In terms of coverage (see Notes above), we get nearly full coverage (some non-home language alternative is offered for every query) with options (1), (4), and (5). Option (4), allowing multiple language results and ignoring the home language, is the best middle ground. It gives more accurate results than (1), while being less complex than (5).
I prefer per-wiki tuning, but it seems like a reasonable generic recommendation for improving recall and/or coverage would be to allow a second language result from TextCat, and if you prefer coverage over accuracy, ignore the home language of the wiki.
Footnotes
edit- ↑ It’s hard to know what to call these kinds of errors. To a human, some of the incorrect results can seem ridiculous. Mistaking a one-word query in Spanish for Portuguese is not so much of a “silly” mistake. Mistaking a string of Chinese characters followed by what looks like a serial number with Latin characters and numbers for German is. I can explain why it happened, based on language model sizes, rarity of the Chinese characters used, the relative frequencies of individual characters in different writing systems, and the presence of three characters, “aus” which are very characteristically German out of context—but it still looks ridiculous to a normal human user. We’ll go with “silly” for now.
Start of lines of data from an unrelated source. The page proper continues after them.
-- pv_equiv track=rewrite | github.com/UtkarshVerma-IITB/PhD_work | DDIC_simulation_over_time_mul_rep.py | compatible_edges_DD
-- ===== SOURCE A (Python) =====
-- def compatible_edges_DD(recipient_bg,DD_bg):
-- 	Edges=[]
-- 	WL_bg=DD_bg
-- 	k=len(DD_bg)
-- 	l=len(recipient_bg)
-- 	for i in range(len(DD_bg)):
-- 		for j in range(len(recipient_bg)):
-- 			#print ('i,j',i+len(recipient_bg),j)
-- 			if (DD_bg[i]==recipient_bg[j] and DD_bg[i]!="Matched" and recipient_bg[j]!="Matched"):
-- 				Edges.append((i+len(recipient_bg),j,2))
-- 				continue
--
-- 	for i in range(len(DD_bg)):
-- 		for j in range(len(WL_bg)):
-- 			if (DD_bg[i]==WL_bg[j] and DD_bg[i]!='Matched' and WL_bg[j]!='Matched'):
-- 				Edges.append((l+i,k+l+j,1))
-- 				continue
-- 	return Edges
-- ===== SOURCE B (Python) =====
-- def _bucket(xs):
--     b = {}
--     for j, v in enumerate(xs):
--         if v != "Matched":
--             b[v] = b.get(v, []) + [j]
--     return b
--
--
-- def compatible_edges_DD(recipient_bg, DD_bg):
--     Edges = []
--     k = len(DD_bg)
--     l = len(recipient_bg)
--     rb = _bucket(recipient_bg)
--     for i, v in enumerate(DD_bg):
--         if v != "Matched":
--             Edges.extend((i + l, j, 2) for j in rb.get(v, []))
--     db = _bucket(DD_bg)
--     for i, v in enumerate(DD_bg):
--         if v != "Matched":
--             Edges.extend((l + i, k + l + j, 1) for j in db.get(v, []))
--     return Edges
-- ===== Notes on version B (the rewrite author's own statement) =====
-- stated objective: alternative
-- what changed: Replaces the nested donor-recipient scans with blood-group index buckets (a dict of in-order index lists) built once; each donor then emits its edges by a single dict lookup instead of rescanning the list.
import Mathlib
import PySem

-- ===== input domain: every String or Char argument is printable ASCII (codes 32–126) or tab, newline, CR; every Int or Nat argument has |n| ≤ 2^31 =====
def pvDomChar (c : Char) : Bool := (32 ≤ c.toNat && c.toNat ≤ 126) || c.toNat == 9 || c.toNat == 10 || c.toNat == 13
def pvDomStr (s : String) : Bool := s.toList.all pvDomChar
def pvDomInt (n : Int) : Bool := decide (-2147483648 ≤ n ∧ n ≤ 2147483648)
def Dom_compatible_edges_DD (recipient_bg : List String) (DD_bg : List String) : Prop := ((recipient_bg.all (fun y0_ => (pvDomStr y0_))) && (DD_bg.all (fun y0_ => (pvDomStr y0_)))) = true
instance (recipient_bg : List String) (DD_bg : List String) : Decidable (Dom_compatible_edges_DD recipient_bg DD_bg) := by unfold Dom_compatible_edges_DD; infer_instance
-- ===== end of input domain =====

-- B replaces the nested donor×recipient scans with blood-group buckets (dict of in-order
-- index lists) built once, so each donor emits its edges by a single lookup.

-- ===== PORT A =====
def compatible_edges_DD (recipient_bg : List String) (DD_bg : List String) : List (Int × Int × Int) :=
  let Edges : List (Int × Int × Int) := []
  let WL_bg := DD_bg
  let k := PySem.List.len DD_bg
  let l := PySem.List.len recipient_bg
  let Edges :=
    (PySem.List.pyRange 0 (PySem.List.len DD_bg) 1).foldl (fun E i =>
      (PySem.List.pyRange 0 (PySem.List.len recipient_bg) 1).foldl (fun E j =>
        if (PySem.List.pyGetD DD_bg i "" == PySem.List.pyGetD recipient_bg j "") &&
           (PySem.List.pyGetD DD_bg i "" != "Matched") &&
           (PySem.List.pyGetD recipient_bg j "" != "Matched")
        then E ++ [(i + PySem.List.len recipient_bg, j, 2)] else E) E) Edges
  (PySem.List.pyRange 0 (PySem.List.len DD_bg) 1).foldl (fun E i =>
    (PySem.List.pyRange 0 (PySem.List.len WL_bg) 1).foldl (fun E j =>
      if (PySem.List.pyGetD DD_bg i "" == PySem.List.pyGetD WL_bg j "") &&
         (PySem.List.pyGetD DD_bg i "" != "Matched") &&
         (PySem.List.pyGetD WL_bg j "" != "Matched")
      then E ++ [(l + i, k + l + j, 1)] else E) E) Edges

-- ===== PORT B =====
-- Source B's _bucket: 'b[v] = b.get(v, []) + [j]' is Dict.modify v [] (· ++ [j])
def pvBucket (xs : List String) : PySem.Dict String (List Int) :=
  (PySem.List.enumerate xs 0).foldl (fun b p =>
    if p.2 != "Matched" then b.modify p.2 [] (· ++ [p.1]) else b) PySem.Dict.empty

def compatible_edges_DD_alt (recipient_bg : List String) (DD_bg : List String) : List (Int × Int × Int) :=
  let k := PySem.List.len DD_bg
  let l := PySem.List.len recipient_bg
  let rb := pvBucket recipient_bg
  let Edges : List (Int × Int × Int) :=
    (PySem.List.enumerate DD_bg 0).foldl (fun E p =>
      if p.2 != "Matched" then E ++ (rb.getD p.2 []).map (fun j => (p.1 + l, j, 2)) else E) []
  let db := pvBucket DD_bg
  (PySem.List.enumerate DD_bg 0).foldl (fun E p =>
    if p.2 != "Matched" then E ++ (db.getD p.2 []).map (fun j => (l + p.1, k + l + j, 1)) else E) Edges

-- ===== PRECONDITION & SPEC =====
def Spec_compatible_edges_DD (recipient_bg : List String) (DD_bg : List String) (out : List (Int × Int × Int)) : Prop := out = compatible_edges_DD_alt recipient_bg DD_bg
instance (recipient_bg : List String) (DD_bg : List String) (out : List (Int × Int × Int)) : Decidable (Spec_compatible_edges_DD recipient_bg DD_bg out) := by unfold Spec_compatible_edges_DD; infer_instance

-- ===== CLAIM (what is proved, stated in full; the proofs are below) =====
def Claim_equal_compatible_edges_DD : Prop := ∀ (recipient_bg : List String) (DD_bg : List String), Dom_compatible_edges_DD recipient_bg DD_bg → Spec_compatible_edges_DD recipient_bg DD_bg (compatible_edges_DD recipient_bg DD_bg)

-- ===== LEMMAS AND PROOFS =====

-- the bucket for v holds exactly the in-order indices j with xs[j] = v, for any v ≠ "Matched"
theorem pvBucket_getD (xs : List String) (v : String) :
    (pvBucket xs).getD v [] =
      (PySem.List.pyRange 0 (PySem.List.len xs) 1).filter
        (fun j => (PySem.List.pyGetD xs j "" != "Matched") && (PySem.List.pyGetD xs j "" == v)) := by
  unfold pvBucket
  rw [← List.foldl_filter,
      show (List.foldl (fun b (p : Int × String) => b.modify p.2 [] (· ++ [p.1])) PySem.Dict.empty
          (List.filter (fun p => p.2 != "Matched") (PySem.List.enumerate xs 0)))
        = (List.foldl (fun b (q : String × Int) => b.modify q.1 [] (· ++ [q.2])) PySem.Dict.empty
          (((PySem.List.enumerate xs 0).filter (fun p => p.2 != "Matched")).map (fun p => (p.2, p.1))))
        from @List.foldl_map (Int × String) (String × Int) (PySem.Dict String (List Int))
          (fun p => (p.2, p.1)) (fun b q => b.modify q.1 [] (· ++ [q.2])) _ _ |>.symm,
      PySem.Dict.getD_foldl_modify_append]
  simp [List.filter_map, List.map_map, Function.comp_def]
  rw [PySem.List.enumerate_eq_map_pyRange (d := "")]
  simp [List.filter_map, List.map_map, Function.comp_def, Bool.and_comm]

-- B's per-donor bucket lookup equals A's inner filtered scan
theorem perDonor (xs : List String) (v : String) (f : Int → Int × Int × Int) :
    (if v != "Matched" then ((pvBucket xs).getD v []).map f else [])
      = ((PySem.List.pyRange 0 (PySem.List.len xs) 1).filter
          (fun j => (v == PySem.List.pyGetD xs j "") && (v != "Matched") &&
                    (PySem.List.pyGetD xs j "" != "Matched"))).map f := by
  by_cases hv : v = "Matched"
  · simp [hv]
  · rw [if_pos (by simp [hv]), pvBucket_getD]
    congr 1
    apply List.filter_congr
    intro j _
    by_cases hw : PySem.List.pyGetD xs j "" = v
    · rw [hw]; simp
    · have h1 : (v == PySem.List.pyGetD xs j "") = false := by simp [Ne.symm hw]
      have h2 : (PySem.List.pyGetD xs j "" == v) = false := by simp [hw]
      simp [h1, h2]

-- B's extend-if loop is a flatMap
theorem foldl_extend_if {α β : Type} (l : List α) (c : α → Bool) (g : α → List β) (init : List β) :
    l.foldl (fun E p => if c p then E ++ g p else E) init
      = init ++ l.flatMap (fun p => if c p then g p else []) := by
  induction l generalizing init with
  | nil => simp
  | cons x xs ih => simp [ih]; split <;> simp

theorem compatible_edges_DD_eq (recipient_bg DD_bg : List String) :
    compatible_edges_DD recipient_bg DD_bg = compatible_edges_DD_alt recipient_bg DD_bg := by
  unfold compatible_edges_DD compatible_edges_DD_alt
  simp only [PySem.List.foldl_append_if, foldl_extend_if, PySem.List.foldl_append_eq_flatMap,
    List.nil_append]
  rw [PySem.List.enumerate_eq_map_pyRange (xs := DD_bg) (d := "")]
  simp only [List.flatMap_map]
  congr 1
  · exact List.flatMap_congr (fun i _ => (perDonor recipient_bg (PySem.List.pyGetD DD_bg i "")
      (fun j => (i + PySem.List.len recipient_bg, j, 2))).symm)
  · exact List.flatMap_congr (fun i _ => (perDonor DD_bg (PySem.List.pyGetD DD_bg i "")
      (fun j => (PySem.List.len recipient_bg + i, PySem.List.len DD_bg + PySem.List.len recipient_bg + j, 1))).symm)

-- ===== VERDICT (by name: the statement is the Claim_ definition above) =====
theorem compatible_edges_DD_spec : Claim_equal_compatible_edges_DD := by
  intro recipient_bg DD_bg _
  unfold Spec_compatible_edges_DD
  exact compatible_edges_DD_eq recipient_bg DD_bg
- ↑ Overall, most of the poor performing queries are not in a language. There’s a lot of junk (e.g., “fhdjskhfdsjkhfjdks”), and a lot of names (of people, places, products, books, movies, songs, bands, etc., etc.) that aren’t really in any language. (Names that are made up of common words of a language—“The Rolling Stones”, “A Hundred Years of Solitude”, “Fly by Night”, or “So I Married an Axe Murderer”—are counted as being in a language.) There are also a few transliterations, particularly of films (e.g., Naadodigal, and transliteration of Tamil நாடோடிகள், isn’t in Tamil, but isn’t in any particular language that uses the Latin alphabet, either), serial numbers and product codes, heavily ambiguous words (e.g., “a”), etc.
- ↑ It is necessary to restrict the possible languages to be reported by the language detection to the “plausible” ones. For example, an early language detector we tested reported that 38% of ~100K queries on English Wikipedia were in Romanian. I’m sure at least one of them was, but in a test set of over 1,000 queries, I didn’t see any Romanian. Clearly, leaving Romanian out of the mix improves overall results. Other cases are less clear-cut, but a language detector that gets many many more false positives than true positives is hurting more than it is helping, so it is best left out. The right blend of languages depends on the wiki in question.
- ↑ Recall and precision don’t take into account true negatives. In many information retrieval contexts, there are lots of results that are correctly not returned. So many, in fact, that it’s often hard to get below 95% accuracy on measures that include them, making those measures basically useless. In the context of language detection, for example, you can start with a list of a hundred languages, and be sure in every case that at least 99 of them are not the language of the query. If you return three lang-ID results, even if they are all wrong, there are 97 others that you correctly did not return (i.e., true negatives), giving a true negative rate (or “specificity”) of 97%. (See more the definitions of various accuracy measures for more.) For search engine accuracy metrics, the imbalance is even more lopsided. For any query there are thousands, millions, or even billions of irrelevant documents that are correctly not returned in the top 10 results, every time.